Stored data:

....................

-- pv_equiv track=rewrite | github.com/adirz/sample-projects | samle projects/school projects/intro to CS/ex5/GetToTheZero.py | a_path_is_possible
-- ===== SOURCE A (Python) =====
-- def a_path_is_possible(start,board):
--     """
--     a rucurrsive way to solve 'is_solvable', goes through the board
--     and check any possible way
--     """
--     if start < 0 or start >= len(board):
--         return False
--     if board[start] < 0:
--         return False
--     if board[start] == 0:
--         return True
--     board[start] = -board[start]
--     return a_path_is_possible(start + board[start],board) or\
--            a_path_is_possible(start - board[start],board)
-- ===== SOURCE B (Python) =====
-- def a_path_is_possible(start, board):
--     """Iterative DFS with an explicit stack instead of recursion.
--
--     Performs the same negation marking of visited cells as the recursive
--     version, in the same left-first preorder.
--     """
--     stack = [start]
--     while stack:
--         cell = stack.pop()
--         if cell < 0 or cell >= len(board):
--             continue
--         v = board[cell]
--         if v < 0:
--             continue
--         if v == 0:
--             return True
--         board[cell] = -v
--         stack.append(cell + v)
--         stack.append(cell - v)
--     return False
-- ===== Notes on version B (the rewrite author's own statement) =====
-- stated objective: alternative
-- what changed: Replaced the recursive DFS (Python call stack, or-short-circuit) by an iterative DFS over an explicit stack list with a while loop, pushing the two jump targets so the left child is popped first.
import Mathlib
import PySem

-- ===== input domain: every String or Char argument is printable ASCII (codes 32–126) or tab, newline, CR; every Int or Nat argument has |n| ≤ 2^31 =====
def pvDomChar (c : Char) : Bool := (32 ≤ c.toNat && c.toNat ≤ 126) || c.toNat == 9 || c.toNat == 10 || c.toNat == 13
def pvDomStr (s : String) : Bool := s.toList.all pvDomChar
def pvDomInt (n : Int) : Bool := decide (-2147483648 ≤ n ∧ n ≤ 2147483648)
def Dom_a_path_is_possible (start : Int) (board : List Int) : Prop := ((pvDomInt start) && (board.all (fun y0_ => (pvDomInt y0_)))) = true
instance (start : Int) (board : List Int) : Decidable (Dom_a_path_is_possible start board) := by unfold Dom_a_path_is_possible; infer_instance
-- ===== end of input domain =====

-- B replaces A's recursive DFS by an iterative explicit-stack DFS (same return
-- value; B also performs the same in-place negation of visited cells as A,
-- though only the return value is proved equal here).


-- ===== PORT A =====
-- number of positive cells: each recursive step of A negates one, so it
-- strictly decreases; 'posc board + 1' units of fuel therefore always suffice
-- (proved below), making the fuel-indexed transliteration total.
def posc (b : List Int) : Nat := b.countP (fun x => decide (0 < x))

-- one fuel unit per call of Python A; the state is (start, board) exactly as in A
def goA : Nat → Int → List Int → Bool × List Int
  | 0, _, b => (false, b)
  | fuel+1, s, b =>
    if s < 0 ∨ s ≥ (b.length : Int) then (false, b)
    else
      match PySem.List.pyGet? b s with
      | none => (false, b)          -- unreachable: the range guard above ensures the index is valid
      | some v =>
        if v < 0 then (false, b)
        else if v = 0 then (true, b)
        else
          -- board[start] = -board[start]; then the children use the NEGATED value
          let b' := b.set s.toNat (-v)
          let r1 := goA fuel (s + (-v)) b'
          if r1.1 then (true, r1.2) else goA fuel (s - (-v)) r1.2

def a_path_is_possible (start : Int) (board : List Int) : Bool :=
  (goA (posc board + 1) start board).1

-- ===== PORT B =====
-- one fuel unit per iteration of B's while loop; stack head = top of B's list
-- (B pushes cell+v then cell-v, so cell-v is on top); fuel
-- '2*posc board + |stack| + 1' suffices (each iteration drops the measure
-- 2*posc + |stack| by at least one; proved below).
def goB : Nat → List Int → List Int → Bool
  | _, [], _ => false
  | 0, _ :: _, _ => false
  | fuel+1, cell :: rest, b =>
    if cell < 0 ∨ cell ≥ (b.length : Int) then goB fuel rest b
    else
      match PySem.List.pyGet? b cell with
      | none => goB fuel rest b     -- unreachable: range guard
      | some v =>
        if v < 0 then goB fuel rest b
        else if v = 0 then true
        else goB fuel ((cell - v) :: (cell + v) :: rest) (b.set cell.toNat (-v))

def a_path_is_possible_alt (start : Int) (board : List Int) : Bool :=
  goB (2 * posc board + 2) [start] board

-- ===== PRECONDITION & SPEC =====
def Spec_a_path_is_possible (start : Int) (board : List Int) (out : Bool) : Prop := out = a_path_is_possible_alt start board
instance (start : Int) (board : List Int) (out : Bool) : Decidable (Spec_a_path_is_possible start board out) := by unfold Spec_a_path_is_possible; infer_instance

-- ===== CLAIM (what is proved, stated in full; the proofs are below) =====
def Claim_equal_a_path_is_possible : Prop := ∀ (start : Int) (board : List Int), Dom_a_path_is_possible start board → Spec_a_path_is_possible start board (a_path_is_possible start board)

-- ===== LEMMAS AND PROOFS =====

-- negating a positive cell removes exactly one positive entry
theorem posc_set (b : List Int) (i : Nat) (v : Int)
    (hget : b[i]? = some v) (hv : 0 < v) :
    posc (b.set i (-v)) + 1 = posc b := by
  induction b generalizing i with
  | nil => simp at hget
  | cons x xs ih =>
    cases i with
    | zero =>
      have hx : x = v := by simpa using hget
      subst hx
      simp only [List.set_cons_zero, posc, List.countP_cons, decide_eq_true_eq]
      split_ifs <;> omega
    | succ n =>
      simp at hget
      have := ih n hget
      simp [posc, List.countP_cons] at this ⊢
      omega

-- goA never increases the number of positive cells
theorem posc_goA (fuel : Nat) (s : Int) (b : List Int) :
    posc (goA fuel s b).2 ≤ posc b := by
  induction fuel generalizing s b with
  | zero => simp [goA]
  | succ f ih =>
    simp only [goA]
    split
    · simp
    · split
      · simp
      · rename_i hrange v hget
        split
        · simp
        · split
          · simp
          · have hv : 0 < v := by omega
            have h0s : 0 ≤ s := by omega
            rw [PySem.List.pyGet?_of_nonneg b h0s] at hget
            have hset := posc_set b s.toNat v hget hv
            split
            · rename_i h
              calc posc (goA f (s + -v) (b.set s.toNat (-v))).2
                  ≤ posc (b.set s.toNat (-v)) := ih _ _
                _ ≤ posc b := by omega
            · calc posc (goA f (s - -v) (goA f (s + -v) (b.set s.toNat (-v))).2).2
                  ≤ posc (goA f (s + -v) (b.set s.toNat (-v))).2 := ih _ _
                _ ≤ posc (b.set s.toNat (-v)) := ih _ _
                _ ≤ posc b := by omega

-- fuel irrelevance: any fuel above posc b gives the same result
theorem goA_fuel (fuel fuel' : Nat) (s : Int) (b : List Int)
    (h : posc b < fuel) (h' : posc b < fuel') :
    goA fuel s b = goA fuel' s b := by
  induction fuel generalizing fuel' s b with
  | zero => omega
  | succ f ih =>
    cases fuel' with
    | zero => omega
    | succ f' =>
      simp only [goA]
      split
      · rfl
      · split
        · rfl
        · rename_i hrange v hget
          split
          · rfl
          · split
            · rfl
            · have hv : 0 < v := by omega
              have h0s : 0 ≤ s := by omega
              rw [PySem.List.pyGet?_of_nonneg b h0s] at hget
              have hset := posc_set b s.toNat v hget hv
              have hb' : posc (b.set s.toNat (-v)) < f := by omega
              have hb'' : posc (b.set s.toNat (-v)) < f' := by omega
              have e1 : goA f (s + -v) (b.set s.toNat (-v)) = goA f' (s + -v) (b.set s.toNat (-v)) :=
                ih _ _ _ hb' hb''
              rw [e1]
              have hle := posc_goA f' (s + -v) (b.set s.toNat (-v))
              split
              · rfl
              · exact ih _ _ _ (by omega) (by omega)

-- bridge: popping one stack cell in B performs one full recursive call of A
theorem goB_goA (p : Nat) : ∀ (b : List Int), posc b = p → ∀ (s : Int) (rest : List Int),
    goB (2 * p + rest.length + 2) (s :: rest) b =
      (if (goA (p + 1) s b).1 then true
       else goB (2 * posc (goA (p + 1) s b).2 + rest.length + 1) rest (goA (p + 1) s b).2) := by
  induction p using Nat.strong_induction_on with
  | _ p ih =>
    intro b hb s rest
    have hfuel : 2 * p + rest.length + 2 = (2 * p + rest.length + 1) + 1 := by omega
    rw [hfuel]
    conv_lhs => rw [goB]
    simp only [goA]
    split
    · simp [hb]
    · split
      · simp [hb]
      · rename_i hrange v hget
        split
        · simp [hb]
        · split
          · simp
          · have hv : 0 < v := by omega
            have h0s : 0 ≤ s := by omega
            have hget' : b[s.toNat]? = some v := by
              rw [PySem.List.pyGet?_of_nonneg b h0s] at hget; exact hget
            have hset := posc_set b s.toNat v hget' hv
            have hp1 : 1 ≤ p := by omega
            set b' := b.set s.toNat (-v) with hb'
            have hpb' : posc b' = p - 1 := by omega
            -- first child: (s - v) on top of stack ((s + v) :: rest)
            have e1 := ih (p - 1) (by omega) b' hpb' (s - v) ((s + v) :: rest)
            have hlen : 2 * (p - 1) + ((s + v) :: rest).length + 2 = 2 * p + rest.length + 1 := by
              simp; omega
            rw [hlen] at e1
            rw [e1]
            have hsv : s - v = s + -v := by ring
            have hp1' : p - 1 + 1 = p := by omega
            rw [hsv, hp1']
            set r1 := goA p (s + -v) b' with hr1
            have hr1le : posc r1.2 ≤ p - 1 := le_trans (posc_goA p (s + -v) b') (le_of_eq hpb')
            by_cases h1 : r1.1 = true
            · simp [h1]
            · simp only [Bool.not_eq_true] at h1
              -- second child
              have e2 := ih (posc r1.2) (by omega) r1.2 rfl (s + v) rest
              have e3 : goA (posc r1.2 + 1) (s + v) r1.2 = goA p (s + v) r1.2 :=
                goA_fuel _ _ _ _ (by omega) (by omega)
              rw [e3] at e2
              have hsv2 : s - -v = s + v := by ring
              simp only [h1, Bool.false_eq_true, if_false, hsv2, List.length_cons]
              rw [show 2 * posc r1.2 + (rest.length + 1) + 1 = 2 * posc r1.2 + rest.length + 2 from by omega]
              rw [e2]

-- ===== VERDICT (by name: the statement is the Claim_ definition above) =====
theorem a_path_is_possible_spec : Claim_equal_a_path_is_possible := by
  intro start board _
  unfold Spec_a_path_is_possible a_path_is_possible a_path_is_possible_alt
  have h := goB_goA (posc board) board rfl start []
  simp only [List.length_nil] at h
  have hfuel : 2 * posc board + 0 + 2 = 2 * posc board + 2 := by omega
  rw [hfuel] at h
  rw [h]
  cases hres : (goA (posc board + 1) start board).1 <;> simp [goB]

....................

Only one span of lines is wanted: the line with "intro start board _" and every line after it to the end of the entries, output exactly.

• [ANSWER BOX]:
  intro start board _
  unfold Spec_a_path_is_possible a_path_is_possible a_path_is_possible_alt
  have h := goB_goA (posc board) board rfl start []
  simp only [List.length_nil] at h
  have hfuel : 2 * posc board + 0 + 2 = 2 * posc board + 2 := by omega
  rw [hfuel] at h
  rw [h]
  cases hres : (goA (posc board + 1) start board).1 <;> simp [goB]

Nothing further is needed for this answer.